— Goal of the exercise —
Using the data below, copy every line that contains the word "hSdef".

— Records supplied —

-- pv_equiv track=rewrite | github.com/SeseelLybon/Mastermind_Predictor | main.py | check_attempt
-- ===== SOURCE A (Python) =====
-- from typing import List
--
-- def check_attempt(attempt:List[int], mastermind_solution)->List[int]:
--
--     result:List[int] = []
--     #Some code that tests the current attempt for hits (number, location) and blows (number)
--     # 0 - miss
--     # 1 - blow (correct number, not correct location)
--     # 2 - hit (correct number, correct location)
--
--     for i in range(len(attempt)):
--         if attempt[i] == mastermind_solution[i]:
--             # if the right peg is in the right place
--             result.append(2)
--         elif attempt[i] in mastermind_solution:
--             # if the right peg is in the wrong place
--             result.append(1)
--         else:
--             # if the wrong peg
--             result.append(0)
--     result.sort(reverse=True)
--
--     # Obscufate as the player can't know which exact one is blow or hit.
--     return result
-- ===== SOURCE B (Python) =====
-- def check_attempt(attempt, mastermind_solution):
--     solution_set = set(mastermind_solution)
--     hits = sum(a == s for a, s in zip(attempt, mastermind_solution))
--     present = sum(a in solution_set for a in attempt)
--     return [2] * hits + [1] * (present - hits) + [0] * (len(attempt) - present)
-- ===== Notes on version B (the rewrite author's own statement) =====
-- stated objective: faster
-- what changed: Replaces the classify-append-then-sort loop with arithmetic on two aggregate counts: hits = equal pairs of zip(attempt, solution), present = members of a prebuilt set (so blows = present - hits), and the descending result is emitted directly by replication with no sort and no inner list scan.
import Mathlib
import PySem

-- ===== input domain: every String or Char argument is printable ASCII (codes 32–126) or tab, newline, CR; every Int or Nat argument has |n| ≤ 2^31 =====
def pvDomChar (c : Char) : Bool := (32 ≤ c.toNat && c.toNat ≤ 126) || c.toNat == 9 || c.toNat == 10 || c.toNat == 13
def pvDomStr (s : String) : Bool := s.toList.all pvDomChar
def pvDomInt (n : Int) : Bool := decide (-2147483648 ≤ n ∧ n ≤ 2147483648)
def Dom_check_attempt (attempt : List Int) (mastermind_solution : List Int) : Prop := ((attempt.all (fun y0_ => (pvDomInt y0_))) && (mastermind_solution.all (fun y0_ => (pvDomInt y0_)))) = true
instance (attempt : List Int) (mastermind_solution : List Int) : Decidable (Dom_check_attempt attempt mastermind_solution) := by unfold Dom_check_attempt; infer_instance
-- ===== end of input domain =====

-- B replaces the per-position classify-append-sort with three-pass arithmetic: hits from zipped equality,
-- present (= hits + blows) from set membership, and the descending result built by replication — no sort.


-- ===== PORT A =====
def check_attempt (attempt : List Int) (mastermind_solution : List Int) : List Int :=
  let result : List Int := (PySem.List.pyRange 0 attempt.length 1).foldl
    (fun res i =>
      match PySem.List.pyGet? attempt i, PySem.List.pyGet? mastermind_solution i with
      | some a, some s =>
        res ++ [if a = s then 2 else if a ∈ mastermind_solution then 1 else 0]
      | _, _ => res)  -- IndexError in Python; excluded by Pre_check_attempt
    []
  PySem.List.sorted result (fun x => x) true

-- ===== PORT B =====
def check_attempt_alt (attempt : List Int) (mastermind_solution : List Int) : List Int :=
  let solution_set : PySem.Set Int := PySem.Set.ofList mastermind_solution
  let hits : Int := (attempt.zip mastermind_solution).foldl
    (fun acc p => acc + if p.1 = p.2 then 1 else 0) 0
  let present : Int := attempt.foldl
    (fun acc a => acc + if a ∈ solution_set then 1 else 0) 0
  List.replicate hits.toNat 2 ++ List.replicate (present - hits).toNat 1 ++
    List.replicate ((attempt.length : Int) - present).toNat 0

-- ===== PRECONDITION & SPEC =====
-- Pre_ excludes exactly the inputs where Python A raises IndexError (attempt longer than solution).
def Pre_check_attempt (attempt : List Int) (mastermind_solution : List Int) : Prop :=
  attempt.length ≤ mastermind_solution.length
instance (attempt : List Int) (mastermind_solution : List Int) : Decidable (Pre_check_attempt attempt mastermind_solution) := by unfold Pre_check_attempt; infer_instance
def pvWitness_check_attempt : List Int × List Int := ([1, 2], [2, 3])

def Spec_check_attempt (attempt : List Int) (mastermind_solution : List Int) (out : List Int) : Prop := out = check_attempt_alt attempt mastermind_solution
instance (attempt : List Int) (mastermind_solution : List Int) (out : List Int) : Decidable (Spec_check_attempt attempt mastermind_solution out) := by unfold Spec_check_attempt; infer_instance

-- ===== CLAIM (what is proved, stated in full; the proofs are below) =====
def Claim_equal_check_attempt : Prop := ∀ (attempt : List Int) (mastermind_solution : List Int), Dom_check_attempt attempt mastermind_solution → Pre_check_attempt attempt mastermind_solution → Spec_check_attempt attempt mastermind_solution (check_attempt attempt mastermind_solution)

-- ===== LEMMAS AND PROOFS =====

-- the per-pair score of a mastermind position
def pvScore (sol : List Int) (p : Int × Int) : Int :=
  if p.1 = p.2 then 2 else if p.1 ∈ sol then 1 else 0

theorem pvScore_mem (sol : List Int) (p : Int × Int) :
    pvScore sol p = 0 ∨ pvScore sol p = 1 ∨ pvScore sol p = 2 := by
  unfold pvScore; split_ifs <;> simp

-- A's loop builds exactly the scores of the zipped pairs (under Pre_)
theorem pvA_fold (attempt mastermind_solution : List Int)
    (h : attempt.length ≤ mastermind_solution.length) :
    (PySem.List.pyRange 0 attempt.length 1).foldl
      (fun res i =>
        match PySem.List.pyGet? attempt i, PySem.List.pyGet? mastermind_solution i with
        | some a, some s =>
          res ++ [if a = s then 2 else if a ∈ mastermind_solution then 1 else 0]
        | _, _ => res) ([] : List Int) =
    (attempt.zip mastermind_solution).map (pvScore mastermind_solution) := by
  rw [PySem.List.foldl_congr_mem _ _
      (fun res i => res ++ [pvScore mastermind_solution
        (PySem.List.pyGetD attempt i 0, PySem.List.pyGetD mastermind_solution i 0)]) _ ?_]
  · rw [PySem.List.foldl_append_singleton_eq_map]
    simp only [List.nil_append]
    apply List.ext_getElem
    · simp [PySem.List.length_pyRange_one]; omega
    · intro k h1 h2
      simp only [List.getElem_map, PySem.List.getElem_pyRange_one, List.getElem_zip]
      have hk : k < attempt.length := by
        simpa [PySem.List.length_pyRange_one] using h1
      have hk2 : k < mastermind_solution.length := lt_of_lt_of_le hk h
      simp [PySem.List.pyGetD_natCast, hk, hk2]
  · intro acc i hi
    rw [PySem.List.mem_pyRange_one] at hi
    have h1 : i.toNat < attempt.length := by omega
    have h2 : i.toNat < mastermind_solution.length := by omega
    rw [PySem.List.pyGet?_of_nonneg _ hi.1, PySem.List.pyGet?_of_nonneg _ hi.1,
        List.getElem?_eq_getElem h1, List.getElem?_eq_getElem h2]
    simp [pvScore, PySem.List.pyGetD_of_nonneg _ _ hi.1,
      List.getElem?_eq_getElem h1, List.getElem?_eq_getElem h2]

-- reverse-sorting a list of 0/1/2 values lays out its counts descending
theorem pvSorted_canon (S : List Int) (hS : ∀ x ∈ S, x = 0 ∨ x = 1 ∨ x = 2) :
    PySem.List.sorted S (fun x => x) true =
    List.replicate (S.count 2) 2 ++ List.replicate (S.count 1) 1 ++ List.replicate (S.count 0) 0 := by
  set C := List.replicate (S.count 2) (2 : Int) ++ List.replicate (S.count 1) 1 ++ List.replicate (S.count 0) 0 with hC
  have hperm : C.Perm S := by
    rw [List.perm_iff_count]
    intro a
    by_cases h2 : a = 2 <;> by_cases h1 : a = 1 <;> by_cases h0 : a = 0 <;>
      simp_all [List.count_append, List.count_replicate]
    have ha : a ∉ S := fun hmem => by rcases hS a hmem with h | h | h <;> simp_all
    rw [if_neg (fun hh => h2 hh.symm), if_neg (fun hh => h1 hh.symm), if_neg (fun hh => h0 hh.symm)]
    simp [List.count_eq_zero.mpr ha]
  have hpair : C.Pairwise (fun a b : Int => b ≤ a) := by
    rw [hC]
    rw [List.pairwise_append, List.pairwise_append]
    refine ⟨⟨?_, ?_, ?_⟩, ?_, ?_⟩ <;>
      simp [List.pairwise_replicate, List.mem_replicate, List.mem_append] <;>
      intros <;> omega
  exact List.eq_of_perm_of_sorted (fun a b _ _ hab hba => le_antisymm hba hab)
    (PySem.List.sorted_pairwise_rev S (fun x => x)) hpair
    ((PySem.List.sorted_perm S (fun x => x) true).trans hperm.symm)

theorem pvCount_sum (S : List Int) (hS : ∀ x ∈ S, x = 0 ∨ x = 1 ∨ x = 2) :
    S.count 0 + S.count 1 + S.count 2 = S.length := by
  induction S with
  | nil => simp
  | cons x t ih =>
    have hx := hS x (by simp)
    have ht := ih (fun y hy => hS y (by simp [hy]))
    rcases hx with h | h | h <;> subst h <;> simp at * <;> omega

-- B's hits loop counts the pairs scoring 2
theorem pvHits (attempt sol : List Int) :
    (attempt.zip sol).foldl (fun acc p => acc + if p.1 = p.2 then 1 else 0) (0 : Int) =
    (((attempt.zip sol).map (pvScore sol)).count 2 : Int) := by
  induction attempt.zip sol with
  | nil => simp
  | cons p t ih =>
    have step : ∀ (a : Int), (p :: t).foldl (fun acc q => acc + if q.1 = q.2 then 1 else 0) a =
        a + (if p.1 = p.2 then 1 else 0) + t.foldl (fun acc q => acc + if q.1 = q.2 then 1 else 0) 0 := by
      intro a
      rw [List.foldl_cons, PySem.List.foldl_add, PySem.List.foldl_add (a := 0)]
      ring
    rw [step, zero_add, ih]
    simp only [List.map_cons, List.count_cons]
    unfold pvScore
    split_ifs <;> simp_all <;> omega

-- helper: the membership count over zipped pairs splits into score-2 and score-1 counts
theorem pvPresent_aux (sol : List Int) (T : List (Int × Int)) (hmem : ∀ p ∈ T, p.2 ∈ sol) :
    (T.map Prod.fst).foldl (fun acc a => acc + if a ∈ PySem.Set.ofList sol then 1 else 0) (0 : Int) =
    ((T.map (pvScore sol)).count 2 : Int) + ((T.map (pvScore sol)).count 1 : Int) := by
  induction T with
  | nil => simp
  | cons p t ih =>
    have hp2 : p.2 ∈ sol := hmem p (by simp)
    have step : ∀ (a : Int), ((p :: t).map Prod.fst).foldl
        (fun acc x => acc + if x ∈ PySem.Set.ofList sol then 1 else 0) a =
        a + (if p.1 ∈ PySem.Set.ofList sol then 1 else 0) +
        (t.map Prod.fst).foldl (fun acc x => acc + if x ∈ PySem.Set.ofList sol then 1 else 0) 0 := by
      intro a
      rw [List.map_cons, List.foldl_cons, PySem.List.foldl_add, PySem.List.foldl_add (a := 0)]
      ring
    rw [step, zero_add, ih (fun q hq => hmem q (by simp [hq]))]
    simp only [List.map_cons, List.count_cons]
    unfold pvScore
    by_cases he : p.1 = p.2
    · have hin : p.1 ∈ sol := he ▸ hp2
      simp [he, PySem.Set.mem_ofList, hp2]
      ring
    · by_cases hin : p.1 ∈ sol
      · simp [he, PySem.Set.mem_ofList, hin]; omega
      · simp [he, PySem.Set.mem_ofList, hin]

-- B's present loop counts the pairs scoring 1 or 2 (under Pre_)
theorem pvPresent (attempt sol : List Int) (h : attempt.length ≤ sol.length) :
    attempt.foldl (fun acc a => acc + if a ∈ PySem.Set.ofList sol then 1 else 0) (0 : Int) =
    (((attempt.zip sol).map (pvScore sol)).count 2 : Int) +
    (((attempt.zip sol).map (pvScore sol)).count 1 : Int) := by
  have hfst : (attempt.zip sol).map Prod.fst = attempt := List.map_fst_zip h
  have haux := pvPresent_aux sol (attempt.zip sol) (fun p hp => (List.of_mem_zip hp).2)
  rwa [hfst] at haux

-- ===== VERDICT (by name: the statement is the Claim_ definition above) =====
theorem check_attempt_spec : Claim_equal_check_attempt := by
  intro attempt mastermind_solution _ hpre
  unfold Spec_check_attempt check_attempt check_attempt_alt
  have hlen : attempt.length ≤ mastermind_solution.length := hpre
  simp only [pvA_fold attempt mastermind_solution hlen, pvHits attempt mastermind_solution,
    pvPresent attempt mastermind_solution hlen]
  set S := (attempt.zip mastermind_solution).map (pvScore mastermind_solution) with hSdef
  have hS : ∀ x ∈ S, x = 0 ∨ x = 1 ∨ x = 2 := by
    intro x hx
    obtain ⟨p, _, rfl⟩ := List.mem_map.mp hx
    exact pvScore_mem mastermind_solution p
  have hlenS : S.length = attempt.length := by
    simp [hSdef, List.length_zip, Nat.min_eq_left hlen]
  have hsum := pvCount_sum S hS
  rw [pvSorted_canon S hS]
  have h2 : ((S.count 2 : Int)).toNat = S.count 2 := by simp
  have h1 : ((S.count 2 : Int) + (S.count 1 : Int) - (S.count 2 : Int)).toNat = S.count 1 := by omega
  have h0 : ((attempt.length : Int) - ((S.count 2 : Int) + (S.count 1 : Int))).toNat = S.count 0 := by omega
  rw [h2, h1, h0]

— Answer to the exercise —
  set S := (attempt.zip mastermind_solution).map (pvScore mastermind_solution) with hSdef
    simp [hSdef, List.length_zip, Nat.min_eq_left hlen]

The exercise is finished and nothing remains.